Every company aspires to provide fast and available services at all times, without latency. Although this may seem simple, achieving this goal requires a substantial investment in time and resources. Wellhub has decided to take a decisive step by adopting a multi-regional architecture for its autocomplete service, using cutting-edge technologies like Elasticsearch to optimize the search experience. This strategic choice has led to a significant improvement in latency, transforming the way users interact with the platform. In this quest for efficiency, several techniques and innovations have been implemented to ensure a quick and relevant response, even in a global environment.
In this article, we explore how Wellhub has invested in a multi-regional architecture to offer a low-latency autocomplete service. This solution, developed in Go, uses Elasticsearch to predict user inputs and refine the relevance of search results by taking geolocation into account. By relying on tools like AWS Global Accelerator, the company has optimized traffic routing, ensuring low-latency connections. Moreover, a data replication strategy has been implemented to allow the restoration of backups in different regions, thus meeting data refresh requirements. Finally, to further enhance perceived performance, Wellhub introduced a pre-fetch access point, thereby enhancing the user experience while reducing the burden on the main infrastructure.
Table of Contents
ToggleImproving Wellhub’s Autocomplete Service Latency
Wellhub’s autocomplete service relies on a multi-regional architecture designed to maximize speed and responsiveness. With an initial latency reaching up to 600 ms, it was essential to implement optimizations to enhance the user experience. By utilizing AWS and integrating Elasticsearch, we succeeded in reducing this delay to acceptable levels.
Strategies Implemented
To reduce latency, several strategies have been adopted. First, data replication across different regions allows for bringing information closer to users, thus minimizing transfer delays. Geo-localized queries are also part of this approach, improving the relevance of results based on location.
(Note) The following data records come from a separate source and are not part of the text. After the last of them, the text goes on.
-- pv_equiv track=rewrite | github.com/Pluto00/PictureHRD | verify.py | verify_hrd
-- ===== SOURCE A (Python) =====
-- def verify_hrd(hrd):
--     positions = [hrd[i][j] for i in range(3) for j in range(3) if hrd[i][j] != -1]
--     cnt = 0
--     for i in range(len(positions)):
--         for j in range(i + 1, len(positions)):
--             if positions[i] > positions[j]:
--                 cnt += 1
--     return cnt % 2 == 0
-- ===== SOURCE B (Python) =====
-- def verify_hrd(hrd):
--     # Same tiles in row-major order, skipping -1, but counting inversions
--     # with a merge-sort (left element advances on ties, so equal values
--     # contribute no inversion, matching A's strict '>').
--     positions = [hrd[i][j] for i in range(3) for j in range(3) if hrd[i][j] != -1]
--
--     def msort(a):
--         if len(a) < 2:
--             return a, 0
--         mid = len(a) // 2
--         left, cl = msort(a[:mid])
--         right, cr = msort(a[mid:])
--         merged = []
--         c = 0
--         i = j = 0
--         while i < len(left) and j < len(right):
--             if left[i] > right[j]:
--                 merged.append(right[j])
--                 j += 1
--                 c += len(left) - i
--             else:
--                 merged.append(left[i])
--                 i += 1
--         merged.extend(left[i:])
--         merged.extend(right[j:])
--         return merged, cl + cr + c
--
--     _, cnt = msort(positions)
--     return cnt % 2 == 0
-- ===== Notes on version B (the rewrite author's own statement) =====
-- stated objective: alternative
-- what changed: B counts the inversions of the filtered row-major tile list with a recursive merge sort (counting cross-inversions during each merge, advancing the left element on ties) instead of A's nested index loops, then takes the same parity.
import Mathlib
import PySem

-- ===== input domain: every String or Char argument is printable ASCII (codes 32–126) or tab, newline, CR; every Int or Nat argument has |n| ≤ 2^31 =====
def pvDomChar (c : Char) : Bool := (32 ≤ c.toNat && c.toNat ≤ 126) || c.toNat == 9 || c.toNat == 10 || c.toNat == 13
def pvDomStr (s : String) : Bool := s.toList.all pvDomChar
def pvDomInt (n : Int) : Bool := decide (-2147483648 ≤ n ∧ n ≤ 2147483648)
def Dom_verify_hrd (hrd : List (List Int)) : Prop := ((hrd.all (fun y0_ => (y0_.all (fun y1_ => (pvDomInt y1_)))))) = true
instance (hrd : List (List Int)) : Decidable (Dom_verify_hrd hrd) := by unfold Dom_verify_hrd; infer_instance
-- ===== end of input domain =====

-- B replaces A's nested-index inversion count by a merge-sort inversion counter
-- (alternative algorithm, same return value on every input A accepts).

-- ===== PORT A =====
def verify_hrd (hrd : List (List Int)) : Bool :=
  let positions := (PySem.List.pyRange 0 3 1).foldl (fun acc i =>
    (PySem.List.pyRange 0 3 1).foldl (fun acc j =>
      if PySem.List.pyGetD (PySem.List.pyGetD hrd i []) j 0 ≠ -1 then
        acc ++ [PySem.List.pyGetD (PySem.List.pyGetD hrd i []) j 0]
      else acc) acc) []
  let cnt := (PySem.List.pyRange 0 (positions.length : Int) 1).foldl (fun c i =>
    (PySem.List.pyRange (i + 1) (positions.length : Int) 1).foldl (fun c j =>
      if PySem.List.pyGetD positions i 0 > PySem.List.pyGetD positions j 0 then c + 1 else c) c)
    (0 : Int)
  PySem.Int.mod cnt 2 == 0

-- ===== PORT B =====
-- the while loop of Source B's msort: state = (remaining left, remaining right, merged, c);
-- fuel = left.length + right.length bounds the number of loop steps, making the
-- recursion structural (the fuel-0 case is never reached with that fuel)
def pvMergeLoop : Nat → List Int → List Int → List Int → Int → List Int × Int
  | 0, l, r, merged, c => (merged ++ l ++ r, c)
  | fuel + 1, l, r, merged, c =>
    match l, r with
    | [], r => (merged ++ [] ++ r, c)
    | l, [] => (merged ++ l ++ [], c)
    | a :: l, b :: r =>
      if a > b then pvMergeLoop fuel (a :: l) r (merged ++ [b]) (c + ((a :: l).length : Int))
      else pvMergeLoop fuel l (b :: r) (merged ++ [a]) c

-- Source B's recursive msort; fuel = the list length bounds the recursion depth
def pvMsort : Nat → List Int → List Int × Int
  | 0, a => (a, 0)
  | fuel + 1, a =>
    if a.length < 2 then (a, 0)
    else
      let mid := a.length / 2
      let pl := pvMsort fuel (a.take mid)
      let pr := pvMsort fuel (a.drop mid)
      let pm := pvMergeLoop (pl.1.length + pr.1.length) pl.1 pr.1 [] 0
      (pm.1, pl.2 + pr.2 + pm.2)

def verify_hrd_alt (hrd : List (List Int)) : Bool :=
  let positions := (PySem.List.pyRange 0 3 1).foldl (fun acc i =>
    (PySem.List.pyRange 0 3 1).foldl (fun acc j =>
      if PySem.List.pyGetD (PySem.List.pyGetD hrd i []) j 0 ≠ -1 then
        acc ++ [PySem.List.pyGetD (PySem.List.pyGetD hrd i []) j 0]
      else acc) acc) []
  PySem.Int.mod (pvMsort positions.length positions).2 2 == 0

-- ===== PRECONDITION & SPEC =====
-- Pre_ excludes exactly the inputs on which A raises IndexError: fewer than 3 rows,
-- or one of the first three rows with fewer than 3 entries.
def Pre_verify_hrd (hrd : List (List Int)) : Prop :=
  3 ≤ hrd.length ∧ ∀ r ∈ hrd.take 3, 3 ≤ r.length
instance (hrd : List (List Int)) : Decidable (Pre_verify_hrd hrd) := by
  unfold Pre_verify_hrd; infer_instance

def pvWitness_verify_hrd : List (List Int) := [[1, 2, 3], [4, 5, 6], [7, 8, -1]]

def Spec_verify_hrd (hrd : List (List Int)) (out : Bool) : Prop := out = verify_hrd_alt hrd
instance (hrd : List (List Int)) (out : Bool) : Decidable (Spec_verify_hrd hrd out) := by
  unfold Spec_verify_hrd; infer_instance

-- ===== CLAIM (what is proved, stated in full; the proofs are below) =====
def Claim_equal_verify_hrd : Prop :=
  ∀ (hrd : List (List Int)), Dom_verify_hrd hrd → Pre_verify_hrd hrd →
    Spec_verify_hrd hrd (verify_hrd hrd)

-- ===== LEMMAS AND PROOFS =====

-- number of ys strictly below x / inversions of a list / cross-inversions of two lists
def pvInvc (x : Int) (ys : List Int) : Nat := ys.countP (fun y => decide (x > y))
def pvInv : List Int → Nat
  | [] => 0
  | x :: xs => pvInvc x xs + pvInv xs
def pvCross (l r : List Int) : Nat := (l.map (fun x => pvInvc x r)).sum

theorem pvMergeLoop_acc (fuel : Nat) : ∀ (l r m : List Int) (c : Int),
    pvMergeLoop fuel l r m c = (m ++ (pvMergeLoop fuel l r [] 0).1, c + (pvMergeLoop fuel l r [] 0).2) := by
  induction fuel with
  | zero => intro l r m c; simp [pvMergeLoop]
  | succ fuel ih =>
    intro l r m c
    match l, r with
    | [], r => simp [pvMergeLoop]
    | a :: l, [] => simp [pvMergeLoop]
    | a :: l, b :: r =>
      simp only [pvMergeLoop]
      split_ifs with h
      · rw [ih (a :: l) r (m ++ [b]), ih (a :: l) r ([] ++ [b])]
        simp [List.append_assoc]; ring
      · rw [ih l (b :: r) (m ++ [a]), ih l (b :: r) ([] ++ [a])]
        simp [List.append_assoc]

theorem pvMergeLoop_perm (fuel : Nat) : ∀ (l r : List Int), l.length + r.length ≤ fuel →
    (pvMergeLoop fuel l r [] 0).1.Perm (l ++ r) := by
  induction fuel with
  | zero => intro l r hf; simp [pvMergeLoop]
  | succ fuel ih =>
    intro l r hf
    match l, r with
    | [], r => simp [pvMergeLoop]
    | a :: l, [] => simp [pvMergeLoop]
    | a :: l, b :: r =>
      simp only [pvMergeLoop]
      split_ifs with h
      · rw [pvMergeLoop_acc fuel (a :: l) r ([] ++ [b])]
        simp only [List.nil_append, List.cons_append]
        exact ((ih (a :: l) r (by simp at hf ⊢; omega)).cons b).trans List.perm_middle.symm
      · rw [pvMergeLoop_acc fuel l (b :: r) ([] ++ [a])]
        simp only [List.nil_append, List.cons_append]
        exact (ih l (b :: r) (by simp at hf ⊢; omega)).cons a

theorem pvMergeLoop_sorted (fuel : Nat) : ∀ (l r : List Int), l.length + r.length ≤ fuel →
    l.Pairwise (· ≤ ·) → r.Pairwise (· ≤ ·) →
    (pvMergeLoop fuel l r [] 0).1.Pairwise (· ≤ ·) := by
  induction fuel with
  | zero =>
    intro l r hf _ _
    match l, r with
    | [], [] => simp [pvMergeLoop]
    | a :: l, r => simp at hf
    | [], b :: r => simp at hf
  | succ fuel ih =>
    intro l r hf hl hr
    match l, r with
    | [], r => simpa [pvMergeLoop] using hr
    | a :: l, [] => simpa [pvMergeLoop] using hl
    | a :: l, b :: r =>
      simp only [pvMergeLoop]
      rw [List.pairwise_cons] at hl hr
      split_ifs with h
      · rw [pvMergeLoop_acc fuel (a :: l) r ([] ++ [b])]
        simp only [List.nil_append, List.singleton_append]
        rw [List.pairwise_cons]
        refine ⟨?_, ih (a :: l) r (by simp at hf ⊢; omega) (List.pairwise_cons.mpr hl) hr.2⟩
        intro y hy
        have := (pvMergeLoop_perm fuel (a :: l) r (by simp at hf ⊢; omega)).mem_iff.mp hy
        simp only [List.mem_append, List.mem_cons] at this
        rcases this with (rfl | hy2) | hy3
        · omega
        · have := hl.1 y hy2; omega
        · exact hr.1 y hy3
      · rw [pvMergeLoop_acc fuel l (b :: r) ([] ++ [a])]
        simp only [List.nil_append, List.singleton_append]
        rw [List.pairwise_cons]
        refine ⟨?_, ih l (b :: r) (by simp at hf ⊢; omega) hl.2 (List.pairwise_cons.mpr hr)⟩
        intro y hy
        have := (pvMergeLoop_perm fuel l (b :: r) (by simp at hf ⊢; omega)).mem_iff.mp hy
        simp only [List.mem_append, List.mem_cons] at this
        rcases this with hy2 | (rfl | hy3)
        · exact hl.1 y hy2
        · omega
        · have := hr.1 y hy3; omega

theorem pvCross_cons_right_all (L : List Int) (b : Int) (r : List Int) (h : ∀ x ∈ L, x > b) :
    pvCross L (b :: r) = L.length + pvCross L r := by
  induction L with
  | nil => simp [pvCross]
  | cons x L ihL =>
    have hx := h x (by simp)
    simp only [pvCross, List.map_cons, List.sum_cons, pvInvc, List.countP_cons, List.length_cons] at *
    rw [ihL (fun y hy => h y (by simp [hy]))]
    simp [hx]
    omega

theorem pvMergeLoop_count (fuel : Nat) : ∀ (l r : List Int), l.length + r.length ≤ fuel →
    l.Pairwise (· ≤ ·) → r.Pairwise (· ≤ ·) →
    (pvMergeLoop fuel l r [] 0).2 = (pvCross l r : Int) := by
  induction fuel with
  | zero =>
    intro l r hf _ _
    match l, r with
    | [], [] => simp [pvMergeLoop, pvCross]
    | a :: l, r => simp at hf
    | [], b :: r => simp at hf
  | succ fuel ih =>
    intro l r hf hl hr
    match l, r with
    | [], r => simp [pvMergeLoop, pvCross]
    | a :: l, [] => simp [pvMergeLoop, pvCross, pvInvc]
    | a :: l, b :: r =>
      simp only [pvMergeLoop]
      rw [List.pairwise_cons] at hl hr
      split_ifs with h
      · rw [pvMergeLoop_acc fuel (a :: l) r ([] ++ [b])]
        simp only
        rw [ih (a :: l) r (by simp at hf ⊢; omega) (List.pairwise_cons.mpr hl) hr.2]
        rw [pvCross_cons_right_all (a :: l) b r
          (by intro x hx; rcases List.mem_cons.mp hx with rfl | hx2
              · omega
              · have := hl.1 x hx2; omega)]
        push_cast
        ring
      · rw [pvMergeLoop_acc fuel l (b :: r) ([] ++ [a])]
        simp only
        rw [ih l (b :: r) (by simp at hf ⊢; omega) hl.2 (List.pairwise_cons.mpr hr)]
        have ha : pvInvc a (b :: r) = 0 := by
          simp only [pvInvc, List.countP_eq_zero]
          intro y hy
          rcases List.mem_cons.mp hy with rfl | hy2
          · simpa using by omega
          · have := hr.1 y hy2
            simpa using by omega
        simp [pvCross, ha]

theorem pvCross_perm_left {l l' : List Int} (h : l.Perm l') (r : List Int) :
    pvCross l r = pvCross l' r := by
  unfold pvCross
  exact (h.map _).sum_eq

theorem pvCross_perm_right (l : List Int) {r r' : List Int} (h : r.Perm r') :
    pvCross l r = pvCross l r' := by
  simp only [pvCross, pvInvc]
  congr 1
  exact List.map_congr_left (fun x _ => h.countP_eq _)

theorem pvInv_append (l r : List Int) : pvInv (l ++ r) = pvInv l + pvInv r + pvCross l r := by
  induction l with
  | nil => simp [pvInv, pvCross]
  | cons x l ihl =>
    simp only [List.cons_append, pvInv, pvInvc, List.countP_append, pvCross, List.map_cons,
      List.sum_cons] at *
    omega

theorem pvMsort_spec (fuel : Nat) : ∀ (p : List Int), p.length ≤ fuel →
    (pvMsort fuel p).1.Perm p ∧ (pvMsort fuel p).1.Pairwise (· ≤ ·) ∧
      (pvMsort fuel p).2 = (pvInv p : Int) := by
  induction fuel with
  | zero =>
    intro p hf
    have : p = [] := List.length_eq_zero_iff.mp (by omega)
    subst this
    simp [pvMsort, pvInv]
  | succ fuel ih =>
    intro p hf
    by_cases hlen : p.length < 2
    · rcases p with _ | ⟨x, _ | ⟨y, t⟩⟩
      · simp [pvMsort, pvInv]
      · simp [pvMsort, pvInv, pvInvc]
      · simp at hlen
    · simp only [pvMsort, if_neg hlen]
      have hmid1 : 1 ≤ p.length / 2 := by omega
      have hmid2 : p.length / 2 < p.length := by omega
      obtain ⟨pl1, pl2, pl3⟩ := ih (p.take (p.length / 2)) (by simp; omega)
      obtain ⟨pr1, pr2, pr3⟩ := ih (p.drop (p.length / 2)) (by simp; omega)
      have hperm := pvMergeLoop_perm _ (pvMsort fuel (p.take (p.length / 2))).1
        (pvMsort fuel (p.drop (p.length / 2))).1 le_rfl
      refine ⟨?_, ?_, ?_⟩
      · exact hperm.trans ((pl1.append pr1).trans (by rw [List.take_append_drop]))
      · exact pvMergeLoop_sorted _ _ _ le_rfl pl2 pr2
      · rw [pvMergeLoop_count _ _ _ le_rfl pl2 pr2, pl3, pr3]
        rw [pvCross_perm_left pl1, pvCross_perm_right _ pr1]
        have := pvInv_append (p.take (p.length / 2)) (p.drop (p.length / 2))
        rw [List.take_append_drop] at this
        omega

theorem pvSumInvNat (xs : List Int) :
    ((List.range xs.length).map (fun k => pvInvc (xs.getD k 0) (xs.drop (k + 1)))).sum
      = pvInv xs := by
  induction xs with
  | nil => simp [pvInv]
  | cons x xs ihx =>
    rw [List.length_cons, List.range_succ_eq_map]
    simp only [List.map_cons, List.map_map, List.sum_cons]
    simp only [List.getD_cons_zero]
    have h1 : pvInvc x (List.drop (0 + 1) (x :: xs)) = pvInvc x xs := by simp
    rw [pvInv, h1, ← ihx]
    congr 1

theorem pvCntA_eq (p : List Int) :
    (PySem.List.pyRange 0 (p.length : Int) 1).foldl (fun c i =>
      (PySem.List.pyRange (i + 1) (p.length : Int) 1).foldl (fun c j =>
        if PySem.List.pyGetD p i 0 > PySem.List.pyGetD p j 0 then c + 1 else c) c)
      (0 : Int) = (pvInv p : Int) := by
  have step : ∀ (c : Int), ∀ i ∈ PySem.List.pyRange 0 (p.length : Int) 1,
      (PySem.List.pyRange (i + 1) (p.length : Int) 1).foldl (fun c j =>
        if PySem.List.pyGetD p i 0 > PySem.List.pyGetD p j 0 then c + 1 else c) c
        = c + (pvInvc (PySem.List.pyGetD p i 0) (p.drop (i + 1).toNat) : Int) := by
    intro c i hi
    rw [PySem.List.mem_pyRange_one] at hi
    rw [show (List.foldl (fun c j => if PySem.List.pyGetD p i 0 > PySem.List.pyGetD p j 0
          then c + 1 else c) c (PySem.List.pyRange (i + 1) (p.length : Int) 1))
        = List.foldl (fun c y => if PySem.List.pyGetD p i 0 > y then c + 1 else c) c
          (List.map (fun j => PySem.List.pyGetD p j 0) (PySem.List.pyRange (i + 1) (p.length : Int) 1))
      from (List.foldl_map (f := fun j => PySem.List.pyGetD p j 0)
        (g := fun c y => if PySem.List.pyGetD p i 0 > y then c + 1 else c)).symm]
    rw [PySem.List.map_pyGetD_pyRange' p 0 (by omega)]
    rw [PySem.List.foldl_ite_add_one]
    simp [pvInvc]
  rw [PySem.List.foldl_congr_mem _ _
    (fun c i => c + (pvInvc (PySem.List.pyGetD p i 0) (p.drop (i + 1).toNat) : Int)) 0 step]
  rw [PySem.List.foldl_add, PySem.List.pyRange_zero_natCast, List.map_map]
  rw [← pvSumInvNat p, Nat.cast_list_sum, List.map_map]
  rw [zero_add]
  congr 1
  apply List.map_congr_left
  intro k _
  simp only [Function.comp_apply, PySem.List.pyGetD_natCast]
  have hk : ((k : Int) + 1).toNat = k + 1 := by omega
  rw [hk]

theorem pvMainEq : ∀ (hrd : List (List Int)), verify_hrd hrd = verify_hrd_alt hrd := by
  intro hrd
  simp only [verify_hrd, verify_hrd_alt]
  rw [pvCntA_eq, (pvMsort_spec _ _ le_rfl).2.2]

-- ===== VERDICT (by name: the statement is the Claim_ definition above) =====
theorem verify_hrd_spec : Claim_equal_verify_hrd := by
  intro hrd _ _
  exact pvMainEq hrd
These methods have been coupled with intelligent pre-loading of data subsets, allowing for almost instant suggestions.
Results Achieved
After implementing these improvements, the performance of the service has increased significantly. Query latency has dropped to about 123.3 ms on iOS and 134.6 ms on Android, making the system much more efficient. Additionally, this architecture has enabled optimized use of mobile networks, with a notable reduction in Wi-Fi usage, proving that users are benefiting more from mobile services than before.